## Exercise details:
Lines containing "hnotin" should be pulled from the material below.

## Available data:
━━━━━━━━━━━━━━━━━━━━━━━━━━━━━━
theorem sorted_eq_flatMap (rev : Bool) (l : List (String × Int)) :
    PySem.List.sorted l (fun x => x.2) rev =
      (PySem.List.sorted (PySem.Set.ofList (l.map (fun q => q.2))) (fun v => v) rev).flatMap (pvBlock l) := by
  induction l using List.reverseRecOn with
  | nil => simp [PySem.List.sorted, PySem.Set.ofList, PySem.Set.empty]
  | append_singleton l p ih =>
    rw [sorted_as_foldl, List.foldl_append, List.foldl_cons, List.foldl_nil, ← sorted_as_foldl, ih]
    have hpw := svals_pairwise rev (l.map (fun q => q.2))
    have hpure : ∀ v ∈ PySem.List.sorted (PySem.Set.ofList (l.map (fun q => q.2))) (fun v => v) rev,
        ∀ q ∈ pvBlock l v, q.2 = v := fun v _ => pvBlock_pure l v
    have hmemvals : ∀ v, v ∈ PySem.List.sorted (PySem.Set.ofList (l.map (fun q => q.2))) (fun v => v) rev
        ↔ v ∈ l.map (fun q => q.2) := by
      intro v
      rw [PySem.List.mem_sorted, PySem.Set.mem_ofList]
    have hne : ∀ v ∈ PySem.List.sorted (PySem.Set.ofList (l.map (fun q => q.2))) (fun v => v) rev,
        pvBlock l v ≠ [] := fun v hv => pvBlock_ne_nil l v ((hmemvals v).mp hv)
    rw [insert_flatMap rev p _ _ hpw hpure hne]
    by_cases hm : p.2 ∈ PySem.List.sorted (PySem.Set.ofList (l.map (fun q => q.2))) (fun v => v) rev
    · -- value already present: distinct values unchanged, p joins its block
      have hsv : PySem.List.sorted (PySem.Set.ofList ((l ++ [p]).map (fun q => q.2))) (fun v => v) rev
          = PySem.List.sorted (PySem.Set.ofList (l.map (fun q => q.2))) (fun v => v) rev := by
        have : PySem.Set.ofList ((l ++ [p]).map (fun q => q.2)) = PySem.Set.ofList (l.map (fun q => q.2)) := by
          rw [List.map_append, List.map_cons, List.map_nil, ofList_append_singleton, PySem.Set.add,
            if_pos ((PySem.Set.contains_iff _ _).mpr ((PySem.Set.mem_ofList _ _).mpr ((hmemvals p.2).mp hm)))]
        rw [this]
      rw [if_pos hm, hsv]
      apply List.flatMap_congr
      intro v hv
      rw [pvBlock_append_singleton]
      by_cases hvp : v = p.2
      · simp [hvp]
      · simp [hvp, Ne.symm hvp]
    · -- fresh value: it is inserted among the distinct values with block [p]
      have hnotin : p.2 ∉ l.map (fun q => q.2) := fun hh => hm ((hmemvals p.2).mpr hh)
      have hsv : PySem.List.sorted (PySem.Set.ofList ((l ++ [p]).map (fun q => q.2))) (fun v => v) rev
          = PySem.List.insertBy (pvBlt rev) p.2
              (PySem.List.sorted (PySem.Set.ofList (l.map (fun q => q.2))) (fun v => v) rev) := by
        have h1 : PySem.Set.ofList ((l ++ [p]).map (fun q => q.2))
            = PySem.Set.ofList (l.map (fun q => q.2)) ++ [p.2] := by
          rw [List.map_append, List.map_cons, List.map_nil, ofList_append_singleton, PySem.Set.add,
            if_neg (fun hh => hm ((hmemvals p.2).mpr ((PySem.Set.mem_ofList _ _).mp ((PySem.Set.contains_iff _ _).mp hh))))]
        rw [h1, sortedInt_as_foldl, List.foldl_append, List.foldl_cons, List.foldl_nil, ← sortedInt_as_foldl]
      rw [if_neg hm, hsv]
      apply List.flatMap_congr
      intro v hv
      rcases (PySem.List.mem_insertBy _ _ _ _).mp hv with hvp | hvs
      · subst hvp
        have hblk : pvBlock l p.2 = [] := by
          rw [pvBlock, List.filter_eq_nil_iff]
          intro q hq
          simp only [beq_iff_eq]
          exact fun hh => hnotin (List.mem_map.mpr ⟨q, hq, hh⟩)
        rw [pvBlock_append_singleton, hblk, if_pos rfl, if_pos (by simp)]
        rfl
      · have hvp : v ≠ p.2 := by
          intro hh; subst hh; exact hm hvs
        rw [pvBlock_append_singleton, if_neg (fun hh => hvp (Eq.symm hh)), if_neg (by simp [hvp])]
        simp

theorem enumerate_append {α : Type} (xs ys : List α) (s : Int) :
    PySem.List.enumerate (xs ++ ys) s = PySem.List.enumerate xs s ++ PySem.List.enumerate ys (s + xs.length) := by
  induction xs generalizing s with
  | nil => simp [PySem.List.enumerate]
  | cons x xs ih => simp [PySem.List.enumerate_cons, ih, add_assoc]; ring_nf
━━━━━━━━━━━━━━━━━━━━━━━━━━━━━━
## Output below:
      have hnotin : p.2 ∉ l.map (fun q => q.2) := fun hh => hm ((hmemvals p.2).mpr hh)
          exact fun hh => hnotin (List.mem_map.mpr ⟨q, hq, hh⟩)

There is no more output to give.